Big Data - Ponderings of Practitioner - III

My earlier posts on this topic have taken a top down view – from model building to implementation. In this post, I attempt to understand the bottom up view of this world – the vendor landscape and tools in this space. Good summaries of this view are provided in:

a) Stonebraker’s post on Big Data – This takes the view – everything is data- It is large in volume, coming at great rates in realtime (velocity), and it is of different “types”/formats/semantics – variety. How do we support the conventional CRUD operations and more on this ever increasing dataset?
b) The vendor landscape as provided in a) , b) and a nuanced view of b) in c).

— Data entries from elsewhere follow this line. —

-- pv_equiv track=rewrite | github.com/AsiriweLab/S5-HES-Agent | backend/src/iot/protocols/http_handler.py | _webhook_event_matches
-- ===== SOURCE A (Python) =====
-- def _webhook_event_matches(event_type: str, subscribed_events: list[str]) -> bool:
--     """Check if an event type matches any subscribed patterns."""
--     for pattern in subscribed_events:
--         if pattern == "*":
--             return True
--         if pattern == event_type:
--             return True
--         # Support wildcards like "device.*"
--         if pattern.endswith(".*"):
--             prefix = pattern[:-2]
--             if event_type.startswith(prefix + "."):
--                 return True
--     return False
-- ===== SOURCE B (Python) =====
-- def _webhook_event_matches(event_type: str, subscribed_events: list[str]) -> bool:
--     """Check if an event type matches any subscribed patterns."""
--     candidates = {"*", event_type}
--     candidates.update(event_type[:i] + ".*" for i, ch in enumerate(event_type) if ch == ".")
--     return not candidates.isdisjoint(subscribed_events)
-- ===== Notes on version B (the rewrite author's own statement) =====
-- stated objective: alternative
-- what changed: Instead of scanning each subscribed pattern and testing wildcard logic on it, B enumerates from event_type alone the finite candidate set {'*', event_type} plus the dot-boundary prefixes event_type[:i]+'.*', and answers by set intersection with the subscription list.
import Mathlib
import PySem

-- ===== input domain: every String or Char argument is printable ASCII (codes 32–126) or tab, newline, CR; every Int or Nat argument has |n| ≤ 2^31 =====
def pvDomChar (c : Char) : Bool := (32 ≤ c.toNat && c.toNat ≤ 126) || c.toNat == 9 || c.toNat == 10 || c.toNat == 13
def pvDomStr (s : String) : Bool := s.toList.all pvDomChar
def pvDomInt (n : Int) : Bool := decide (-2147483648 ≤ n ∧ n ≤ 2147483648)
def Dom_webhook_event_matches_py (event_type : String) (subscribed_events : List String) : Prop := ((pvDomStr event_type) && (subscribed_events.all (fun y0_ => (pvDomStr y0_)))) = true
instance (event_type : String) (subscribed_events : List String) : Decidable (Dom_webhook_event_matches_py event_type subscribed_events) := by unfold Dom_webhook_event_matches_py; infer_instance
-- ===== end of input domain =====

-- B replaces A's per-pattern wildcard scan by enumerating, from event_type alone, the finite
-- set of patterns that can match it and testing membership against the subscription list.
-- ===== PORT A =====
-- string concatenation/slicing done on the PySem.Chars (List Char) side, exact per PYSEM.md
def webhook_event_matches_py (event_type : String) (subscribed_events : List String) : Bool :=
  match subscribed_events with
  | [] => false
  | pattern :: rest =>
    if pattern == "*" then true
    else if pattern == event_type then true
    else if PySem.Str.endswith pattern ".*" &&
            PySem.Chars.startswith event_type.toList
              (PySem.Chars.slice pattern.toList none (some (-2)) ++ ['.']) then true
    else webhook_event_matches_py event_type rest

-- ===== PORT B =====
-- the candidate set {"*", event_type} ∪ {event_type[:i] + ".*" | event_type[i] = '.'}
def pvCandidates (event_type : String) : List String :=
  "*" :: event_type ::
    (List.range event_type.toList.length).filterMap (fun i =>
      if event_type.toList[i]? == some '.' then
        some (String.ofList (event_type.toList.take i ++ ['.', '*']))
      else none)

def webhook_event_matches_py_alt (event_type : String) (subscribed_events : List String) : Bool :=
  subscribed_events.any (fun p => (pvCandidates event_type).contains p)

-- ===== PRECONDITION & SPEC =====
def Spec_webhook_event_matches_py (event_type : String) (subscribed_events : List String) (out : Bool) : Prop := out = webhook_event_matches_py_alt event_type subscribed_events
instance (event_type : String) (subscribed_events : List String) (out : Bool) : Decidable (Spec_webhook_event_matches_py event_type subscribed_events out) := by unfold Spec_webhook_event_matches_py; infer_instance

-- ===== CLAIM (what is proved, stated in full; the proofs are below) =====
def Claim_equal_webhook_event_matches_py : Prop := ∀ (event_type : String) (subscribed_events : List String), Dom_webhook_event_matches_py event_type subscribed_events → Spec_webhook_event_matches_py event_type subscribed_events (webhook_event_matches_py event_type subscribed_events)

-- ===== LEMMAS AND PROOFS =====
-- A's per-pattern test, abstracted so A's loop reads as a fold over it
def pvMatchOne (event_type pattern : String) : Bool :=
  (pattern == "*") || (pattern == event_type) ||
    (PySem.Str.endswith pattern ".*" &&
     PySem.Chars.startswith event_type.toList
       (PySem.Chars.slice pattern.toList none (some (-2)) ++ ['.']))

lemma pvA_cons (event_type p : String) (rest : List String) :
    webhook_event_matches_py event_type (p :: rest) =
      (pvMatchOne event_type p || webhook_event_matches_py event_type rest) := by
  simp [webhook_event_matches_py, pvMatchOne, beq_eq_decide, Bool.or_assoc]

-- the wildcard branch, characterised on the char-list side
lemma pvWild_iff (tl pl : List Char) :
    (['.', '*'] <:+ pl ∧ (pl.take (pl.length - 2) ++ ['.']) <+: tl) ↔
    ∃ i, i < tl.length ∧ tl[i]? = some '.' ∧ pl = tl.take i ++ ['.', '*'] := by
  constructor
  · rintro ⟨⟨q, rfl⟩, hpre⟩
    have hq : (q ++ ['.', '*']).take ((q ++ ['.', '*']).length - 2) = q := by
      have h1 : (q ++ ['.', '*']).length - 2 = q.length := by simp
      rw [h1, List.take_append_of_le_length (le_refl _), List.take_length]
    rw [hq] at hpre
    obtain ⟨r, hr⟩ := hpre
    refine ⟨q.length, ?_, ?_, ?_⟩
    · rw [← hr]; simp
    · rw [← hr, List.append_assoc, List.getElem?_append_right (le_refl _)]; simp
    · rw [← hr, List.append_assoc, List.take_append_of_le_length (le_refl _), List.take_length]
  · rintro ⟨i, hi, hget, rfl⟩
    have hlen : (tl.take i).length = i := by simp; omega
    refine ⟨⟨tl.take i, rfl⟩, ?_⟩
    have h2 : (tl.take i ++ ['.', '*']).length - 2 = i := by simp [hlen]
    rw [h2, List.take_append_of_le_length (by omega), List.take_take, min_self]
    refine ⟨tl.drop (i + 1), ?_⟩
    have ht : tl.take i ++ ['.'] = tl.take (i + 1) := by
      rw [List.take_add_one, hget]; rfl
    rw [ht, List.take_append_drop]

lemma pvDotStar_toList : (".*" : String).toList = ['.', '*'] := rfl

-- membership in B's candidate list, spelt out
lemma pvCand_mem_iff (t p : String) :
    p ∈ pvCandidates t ↔
      p = "*" ∨ p = t ∨ ∃ i, i < t.toList.length ∧ t.toList[i]? = some '.' ∧
        p.toList = t.toList.take i ++ ['.', '*'] := by
  simp only [pvCandidates, List.mem_cons, List.mem_filterMap, List.mem_range]
  refine or_congr Iff.rfl (or_congr Iff.rfl ?_)
  constructor
  · rintro ⟨i, hi, hif⟩
    by_cases hd : (t.toList[i]? == some '.') = true
    · rw [if_pos hd] at hif
      refine ⟨i, hi, by simpa using hd, ?_⟩
      rw [← Option.some.inj hif, String.toList_ofList]
    · rw [if_neg hd] at hif; exact absurd hif (by simp)
  · rintro ⟨i, hi, hget, hpl⟩
    refine ⟨i, hi, ?_⟩
    rw [if_pos (by simpa using hget)]
    have : p = String.ofList (t.toList.take i ++ ['.', '*']) := by
      rw [← hpl, String.ofList_toList]
    rw [this]

-- A's wildcard branch accepts p exactly at the dot-boundary prefixes of t
lemma pvWild_eq (t p : String) :
    (PySem.Str.endswith p ".*" &&
     PySem.Chars.startswith t.toList
       (PySem.Chars.slice p.toList none (some (-2)) ++ ['.'])) = true ↔
      ∃ i, i < t.toList.length ∧ t.toList[i]? = some '.' ∧
        p.toList = t.toList.take i ++ ['.', '*'] := by
  have hs : PySem.Chars.slice p.toList none (some (-2)) =
      p.toList.take (p.toList.length - 2) := by
    simp [PySem.Chars.slice, pysem]
  rw [hs, PySem.Str.endswith_eq, pvDotStar_toList]
  simp only [PySem.Chars.endswith, PySem.Chars.startswith, Bool.and_eq_true,
    List.isSuffixOf_iff_suffix, List.isPrefixOf_iff_prefix]
  exact pvWild_iff t.toList p.toList

-- A's test accepts pattern p exactly when p is one of B's candidates
lemma pvMatchOne_eq_contains (event_type p : String) :
    pvMatchOne event_type p = (pvCandidates event_type).contains p := by
  rw [Bool.eq_iff_iff]
  have hco : (pvCandidates event_type).contains p = true ↔ p ∈ pvCandidates event_type := by
    simp
  rw [hco, pvCand_mem_iff]
  simp only [pvMatchOne, Bool.or_eq_true, beq_iff_eq]
  rw [pvWild_eq]
  tauto

lemma pvMain (event_type : String) (subs : List String) :
    webhook_event_matches_py event_type subs = webhook_event_matches_py_alt event_type subs := by
  induction subs with
  | nil => simp [webhook_event_matches_py, webhook_event_matches_py_alt]
  | cons p rest ih =>
    rw [pvA_cons, ih, pvMatchOne_eq_contains]
    simp [webhook_event_matches_py_alt]

-- ===== VERDICT (by name: the statement is the Claim_ definition above) =====
theorem webhook_event_matches_py_spec : Claim_equal_webhook_event_matches_py := by
  intro event_type subscribed_events _
  unfold Spec_webhook_event_matches_py
  exact pvMain event_type subscribed_events
theorem bfs_spec (g : PySem.Dict Int (List Int)) (s : Int) :
    ∃ V : List Int, V.Nodup ∧ (∀ x, x ∈ V ↔ Relation.ReflTransGen (NRel g) s x) ∧
      bfs g s = (V.length : Int) := by
  have hofl : PySem.Set.ofList [s] = [s] := rfl
  have hded : (s :: allAdj g).dedup.length ≤ (allAdj g).length + 1 := by
    have := (s :: allAdj g).dedup_sublist.length_le
    simpa using this
  have h1 : (s :: allAdj g).dedup.length ≥ 1 := by
    have : s ∈ (s :: allAdj g).dedup := List.mem_dedup.mpr (by simp)
    exact List.length_pos_of_mem this
  unfold bfs
  rw [hofl]
  exact bfsLoop_spec g s (2 * (allAdj g).length + 2) [s] [s] 1
    (by simp) (by simp) (by simp) (by intro v hv; simp at hv; subst hv; exact Relation.ReflTransGen.refl)
    (by intro v hv; simp at hv; subst hv; left; simp)
    (by intro v hv; simp at hv; subst hv; exact List.mem_dedup.mpr (by simp))
    (by simp) (by simp; omega)


-- one index of B's round, characterised
theorem roundStep_spec (wires : List (Int × Int)) (i j : Nat) (c : List Int) (hnd : c.Nodup) :
    ∃ u, roundStep wires i c j = c ++ u ∧ (c ++ u).Nodup ∧
      (∀ x ∈ u, ∃ p ∈ wires, x = p.1 ∨ x = p.2) ∧
      (∀ s, (∀ v ∈ c, Reach (wires.eraseIdx i) s v) → ∀ v ∈ c ++ u, Reach (wires.eraseIdx i) s v) ∧
      (u = [] → j ≠ i → ∀ q, wires[j]? = some q → (q.1 ∈ c → q.2 ∈ c) ∧ (q.2 ∈ c → q.1 ∈ c)) := by
  unfold roundStep
  by_cases hj : j = i
  · rw [if_neg (by simp [hj])]
    exact ⟨[], by simp, by simpa using hnd, by simp, fun s hr => by simpa using hr,
      fun _ hji => absurd hj hji⟩
  · rw [if_pos hj]
    cases hw : wires[j]? with
    | none =>
      refine ⟨[], by simp, by simpa using hnd, by simp, fun s hr => by simpa using hr, ?_⟩
      intro _ _ q hq
      simp at hq
    | some q =>
      have hqw : q ∈ wires := List.mem_of_getElem? hw
      have hqmem : q ∈ wires.eraseIdx i := mem_eraseIdx_of_getElem? wires i j q hj hw
      have hconn1 : ERel (wires.eraseIdx i) q.1 q.2 := ⟨q, hqmem, Or.inl ⟨rfl, rfl⟩⟩
      have hconn2 : ERel (wires.eraseIdx i) q.2 q.1 := ⟨q, hqmem, Or.inr ⟨rfl, rfl⟩⟩
      dsimp only
      by_cases hA : q.1 ∈ c ∧ q.2 ∉ c
      · rw [if_pos hA]
        have hB : ¬(q.2 ∈ c ++ [q.2] ∧ q.1 ∉ c ++ [q.2]) := by
          rintro ⟨_, hn⟩
          exact hn (by simp [hA.1])
        rw [if_neg hB]
        refine ⟨[q.2], rfl, ?_, ?_, ?_, by simp⟩
        · simp [List.nodup_append, hnd]
          exact fun b hb hbe => hA.2 (hbe ▸ hb)
        · intro x hx
          simp only [List.mem_singleton] at hx
          subst hx
          exact ⟨q, hqw, Or.inr rfl⟩
        · intro s hr v hv
          rcases List.mem_append.mp hv with h | h
          · exact hr v h
          · simp only [List.mem_singleton] at h
            subst h
            exact Relation.ReflTransGen.tail (hr q.1 hA.1) hconn1
      · rw [if_neg hA]
        by_cases hB : q.2 ∈ c ∧ q.1 ∉ c
        · rw [if_pos hB]
          refine ⟨[q.1], rfl, ?_, ?_, ?_, by simp⟩
          · simp [List.nodup_append, hnd]
            exact fun b hb hbe => hB.2 (hbe ▸ hb)
          · intro x hx
            simp only [List.mem_singleton] at hx
            subst hx
            exact ⟨q, hqw, Or.inl rfl⟩
          · intro s hr v hv
            rcases List.mem_append.mp hv with h | h
            · exact hr v h
            · simp only [List.mem_singleton] at h
              subst h
              exact Relation.ReflTransGen.tail (hr q.2 hB.1) hconn2
        · rw [if_neg hB]
          refine ⟨[], by simp, by simpa using hnd, by simp, fun s hr => by simpa using hr, ?_⟩
          intro _ _ q' hq'
          injection hq' with hqq
          subst hqq
          push_neg at hA hB
          exact ⟨hA, hB⟩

In a) the big data world is seen as a continuation of the conventional world of database evolution in the past three decades evolved to include unstructured and streaming data, video,images and audio. b) and c) view it from the positioning of different “tech” buckets – each focused on “improving” some aspect of an implementation.

c) The analytics services view : Every worth while realworld application has some or all of the pieces of this architecture. One can pick a variety of tools for each component (open source or proprietary), jig them in different ways, use off-the-shelf tools such as R and SAS and more to analyze the data.

As I review the tools in this space, it is important to understand that these vendors value proposition is not to solve your “big data” problem – relevant to your business but to sell tools. Only after resolving the issues from a top down perspective, one can even constrain the technology choices and evolve the final solution incrementally. Vendors do not know your domain or your final application – so they cannot be held responsible. There are startups evolving in this space adopting either the horizontal tech view (db tool, visualization tool, selling data) or the vertical view – solving a specific problem in a vertical – say marketing/advertising/wellness etc. For example, Google is a big data company dealing with advertising at scale (vertically oriented) – they built the big data toolkit to solve a vertical problem. Amazon’s recommender system is another application of big data at scale – for books (and later extended to other products).

Betting on a vertically oriented view has better odds since the key to getting value out of big data is “model building”. Model-free approaches to big data – free ranging analyses of data, tech investments without a well-bounded/specific purpose – are more or less bound to fail. Worthwhile/reliable models do not emerge out of the blue in any domain – it requires work. The business advantage is you get to exploit the benefits of the model till someone else figures it out which is how all science/tech works. So the key question is how does a tech leader do an “evaluative” project – that provides some guidance on big data investments given limited resources? I will have some thoughts on this in future posts on this topic.